> [Your objective] Each line below that contains the word "hfall" must be copied.

(Collected data entries)

* * * * *

-- B's second loop restricted to the entries of the minimal frequency class
theorem pv_fold2_filter (f : Int) :
    ∀ (l : List (String × Int × Int)) (acc : Option (String × Int)),
      l.foldl (fun (acc : Option (String × Int)) kv =>
        if (some kv.2.1 == some f &&
            (match acc with | none => true | some b => decide (kv.2.2 < b.2))) then
          some (kv.1, kv.2.2)
        else acc) acc =
      (l.filter (fun x => x.2.1 == f)).foldl (fun (acc : Option (String × Int)) kv =>
        if (match acc with | none => true | some b => decide (kv.2.2 < b.2)) then
          some (kv.1, kv.2.2)
        else acc) acc := by
  intro l
  induction l with
  | nil => intro acc; rfl
  | cons x t ih =>
    intro acc
    by_cases hf : x.2.1 = f
    · rw [List.filter_cons, if_pos (by simp [hf]), List.foldl_cons, List.foldl_cons]
      have hM : (some x.2.1 == some f &&
          (match acc with | none => true | some b => decide (x.2.2 < b.2))) =
          (match acc with | none => true | some b => decide (x.2.2 < b.2)) := by
        simp [hf]
      rw [hM]
      exact ih _
    · rw [List.filter_cons, if_neg (by simp [hf]), List.foldl_cons, if_neg (by simp [hf])]
      exact ih acc

-- the rank loop from a concrete best: first entry attaining the minimum rank wins
theorem pv_G_some :
    ∀ (u : List (String × Int × Int)) (k0 : String) (r0 rstar : Int),
      rstar ≤ r0 → (∀ y ∈ u, rstar ≤ y.2.2) → (rstar = r0 ∨ ∃ y ∈ u, y.2.2 = rstar) →
      u.foldl (fun (acc : Option (String × Int)) kv =>
        if (match acc with | none => true | some b => decide (kv.2.2 < b.2)) then
          some (kv.1, kv.2.2)
        else acc) (some (k0, r0)) =
      (if rstar < r0 then
        ((u.filter (fun x => x.2.2 == rstar)).head?.map (fun c => (c.1, c.2.2)))
       else some (k0, r0)) := by
  intro u
  induction u with
  | nil =>
    intro k0 r0 rstar hle _ hatt
    rcases hatt with rfl | ⟨y, hy, _⟩
    · simp
    · exact absurd hy (List.not_mem_nil)
  | cons x t ih =>
    intro k0 r0 rstar hle hall hatt
    have hxr : rstar ≤ x.2.2 := hall x (by simp)
    by_cases hstar : rstar < r0
    · -- a strictly better entry exists somewhere in x :: t
      by_cases hx : x.2.2 = rstar
      · -- x itself attains the minimum: it is taken and never displaced
        have hupd : x.2.2 < r0 := hx ▸ hstar
        have := ih x.1 x.2.2 rstar (le_of_eq hx.symm) (fun y hy => hall y (by simp [hy]))
          (Or.inl hx.symm)
        simp only [List.foldl_cons, hupd, decide_true, if_true]
        rw [this]
        simp [hx, hstar]
      · -- x does not attain the minimum; the minimum is attained later
        have hatt' : ∃ y ∈ t, y.2.2 = rstar := by
          rcases hatt with rfl | ⟨y, hy, hyr⟩
          · exact absurd hstar (lt_irrefl _)
          · rcases List.mem_cons.mp hy with rfl | hy
            · exact absurd hyr hx
            · exact ⟨y, hy, hyr⟩
        have hxne : (x.2.2 == rstar) = false := by simp [hx]
        by_cases hupd : x.2.2 < r0
        · have := ih x.1 x.2.2 rstar hxr (fun y hy => hall y (by simp [hy])) (Or.inr hatt')
          have hs' : rstar < x.2.2 := lt_of_le_of_ne hxr (fun h => hx h.symm)
          simp only [List.foldl_cons, hupd, decide_true, if_true]
          rw [this]
          simp [hxne, hs', hstar]
        · have := ih k0 r0 rstar hle (fun y hy => hall y (by simp [hy])) (Or.inr hatt')
          simp only [List.foldl_cons, hupd, decide_false, Bool.false_eq_true, if_false]
          rw [this]
          simp [hxne, hstar]
    · -- the current best already attains the minimum: nothing changes
      have hr0 : rstar = r0 := le_antisymm hle (le_of_not_gt hstar)
      have hnone : ∀ y ∈ t, ¬ (y.2.2 < r0) := fun y hy =>
        not_lt_of_ge (hr0 ▸ hall y (by simp [hy]))
      have hxno : ¬ (x.2.2 < r0) := not_lt_of_ge (hr0 ▸ hxr)
      have := ih k0 r0 rstar hle (fun y hy => hall y (by simp [hy])) (Or.inl hr0)
      simp only [List.foldl_cons, hxno, decide_false, Bool.false_eq_true, if_false]
      rw [this]
      simp [hstar]

-- the rank loop from scratch
theorem pv_G_none (g : List (String × Int × Int)) (rstar : Int)
    (hmin : ∀ y ∈ g, rstar ≤ y.2.2) (hatt : ∃ y ∈ g, y.2.2 = rstar) :
    g.foldl (fun (acc : Option (String × Int)) kv =>
        if (match acc with | none => true | some b => decide (kv.2.2 < b.2)) then
          some (kv.1, kv.2.2)
        else acc) none =
      (g.filter (fun x => x.2.2 == rstar)).head?.map (fun c => (c.1, c.2.2)) := by
  cases g with
  | nil => simp at hatt
  | cons x t =>
    have hxr : rstar ≤ x.2.2 := hmin x (by simp)
    have hstep := pv_G_some t x.1 x.2.2 rstar hxr (fun y hy => hmin y (by simp [hy])) ?hatt'
    case hatt' =>
      rcases hatt with ⟨y, hy, hyr⟩
      rcases List.mem_cons.mp hy with rfl | hy
      · exact Or.inl hyr.symm
      · exact Or.inr ⟨y, hy, hyr⟩
    simp only [List.foldl_cons, if_true]
    rw [hstep]
    by_cases hx : x.2.2 = rstar
    · simp [hx]
    · have hs : rstar < x.2.2 := lt_of_le_of_ne hxr (fun h => hx h.symm)
      simp [hx, hs]

-- ===== VERDICT (by name: the statement is the Claim_ definition above) =====
theorem lowest_key_by_frequency_and_rank_spec : Claim_equal_lowest_key_by_frequency_and_rank := by
  intro dic _
  unfold Spec_lowest_key_by_frequency_and_rank
  cases dic with
  | none => rfl
  | some l =>
    cases l with
    | nil => rfl
    | cons a t =>
      have hlnil : (a :: t) ≠ [] := by simp
      have hmap : (a :: t).map (fun kd => (kd.1, kd.2.1, kd.2.2)) = a :: t := by simp
      obtain ⟨m, s, hs1⟩ : ∃ m s, PySem.List.sorted (a :: t) (fun x => x.2.1) false = m :: s := by
        cases h : PySem.List.sorted (a :: t) (fun x => x.2.1) false with
        | nil => exact absurd ((PySem.List.sorted_eq_nil_iff _ _ _).mp h) hlnil
        | cons m s => exact ⟨m, s, rfl⟩
      have hm_mem : m ∈ (a :: t) := by
        have : m ∈ PySem.List.sorted (a :: t) (fun x => x.2.1) false := by rw [hs1]; simp
        exact (PySem.List.mem_sorted _ _ _ _).mp this
      have hm_min : ∀ y ∈ (a :: t), m.2.1 ≤ y.2.1 :=
        PySem.List.key_head_sorted_le _ _ hs1
      have hkw : (m :: s).filter (fun x => x.2.1 == m.2.1)
          = (a :: t).filter (fun x => x.2.1 == m.2.1) := by
        have := pv_filter_sorted (fun (x : String × Int × Int) => x.2.1) m.2.1 (a :: t)
        rw [hs1] at this
        exact this
      have hmkw : m ∈ (a :: t).filter (fun x => x.2.1 == m.2.1) := by
        simp [List.mem_filter, hm_mem]
      have hkwnil : (a :: t).filter (fun x => x.2.1 == m.2.1) ≠ [] := by
        intro h; rw [h] at hmkw; exact absurd hmkw (List.not_mem_nil)
      obtain ⟨m2, s2, hs2⟩ : ∃ m2 s2,
          PySem.List.sorted ((a :: t).filter (fun x => x.2.1 == m.2.1)) (fun x => x.2.2) false
            = m2 :: s2 := by
        cases h : PySem.List.sorted ((a :: t).filter (fun x => x.2.1 == m.2.1)) (fun x => x.2.2) false with
        | nil => exact absurd ((PySem.List.sorted_eq_nil_iff _ _ _).mp h) hkwnil
        | cons m2 s2 => exact ⟨m2, s2, rfl⟩
      have hm2_mem : m2 ∈ (a :: t).filter (fun x => x.2.1 == m.2.1) := by
        have : m2 ∈ PySem.List.sorted ((a :: t).filter (fun x => x.2.1 == m.2.1)) (fun x => x.2.2) false := by
          rw [hs2]; simp
        exact (PySem.List.mem_sorted _ _ _ _).mp this
      have hm2_min : ∀ y ∈ (a :: t).filter (fun x => x.2.1 == m.2.1), m2.2.2 ≤ y.2.2 :=
        PySem.List.key_head_sorted_le _ _ hs2
      -- head of A's second sort, as the head of a filter of the original class
      have hfs := pv_filter_sorted (fun (x : String × Int × Int) => x.2.2) m2.2.2
        ((a :: t).filter (fun x => x.2.1 == m.2.1))
      rw [hs2] at hfs
      have hhead : (((a :: t).filter (fun x => x.2.1 == m.2.1)).filter
          (fun x => x.2.2 == m2.2.2)).head? = some m2 := by
        rw [← hfs, List.filter_cons, if_pos (by simp)]
        rfl
      -- A's value
      have hA : lowest_key_by_frequency_and_rank (some (a :: t)) = some m2.1 := by
        simp only [lowest_key_by_frequency_and_rank]
        rw [if_neg (by simp), hmap, hs1]
        have hg1 : PySem.List.pyGet? (m :: s) 0 = some m := by
          simp [PySem.List.pyGet?, PySem.List.pyIdx?]
        rw [hg1]
        simp only [hkw, hs2]
        simp [PySem.List.pyGet?, PySem.List.pyIdx?]
      -- B's first loop computes some fstar, the minimum frequency
      have h1 : (a :: t).foldl (fun (acc : Option Int) kv =>
          match acc with
          | none => some kv.2.1
          | some m => if kv.2.1 < m then some kv.2.1 else acc) none
          = some (t.foldl (fun m kv => if kv.2.1 < m then kv.2.1 else m) a.2.1) := by
        rw [List.foldl_cons]
        exact pv_optfold t a.2.1
      rcases pv_minfold t a.2.1 with ⟨hfmem, hfle, hfall⟩
      have hf_eq : t.foldl (fun m kv => if kv.2.1 < m then kv.2.1 else m) a.2.1 = m.2.1 := by
        apply le_antisymm
        · rcases List.mem_cons.mp hm_mem with rfl | hm
          · exact hfle
          · exact hfall m hm
        · rcases hfmem with he | ⟨y, hy, he⟩
          · rw [he]; exact hm_min a (by simp)
          · rw [he]; exact hm_min y (by simp [hy])
      -- B's value
      have hB : lowest_key_by_frequency_and_rank_alt (some (a :: t)) = some m2.1 := by
        simp only [lowest_key_by_frequency_and_rank_alt]
        rw [if_neg (by simp), h1, hf_eq,
          pv_fold2_filter m.2.1 (a :: t) none,
          pv_G_none ((a :: t).filter (fun x => x.2.1 == m.2.1)) m2.2.2 hm2_min
            ⟨m2, hm2_mem, rfl⟩,
          hhead]
        rfl
      rw [hA, hB]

* * * * *

> [Written response]
      rcases pv_minfold t a.2.1 with ⟨hfmem, hfle, hfall⟩
          · exact hfall m hm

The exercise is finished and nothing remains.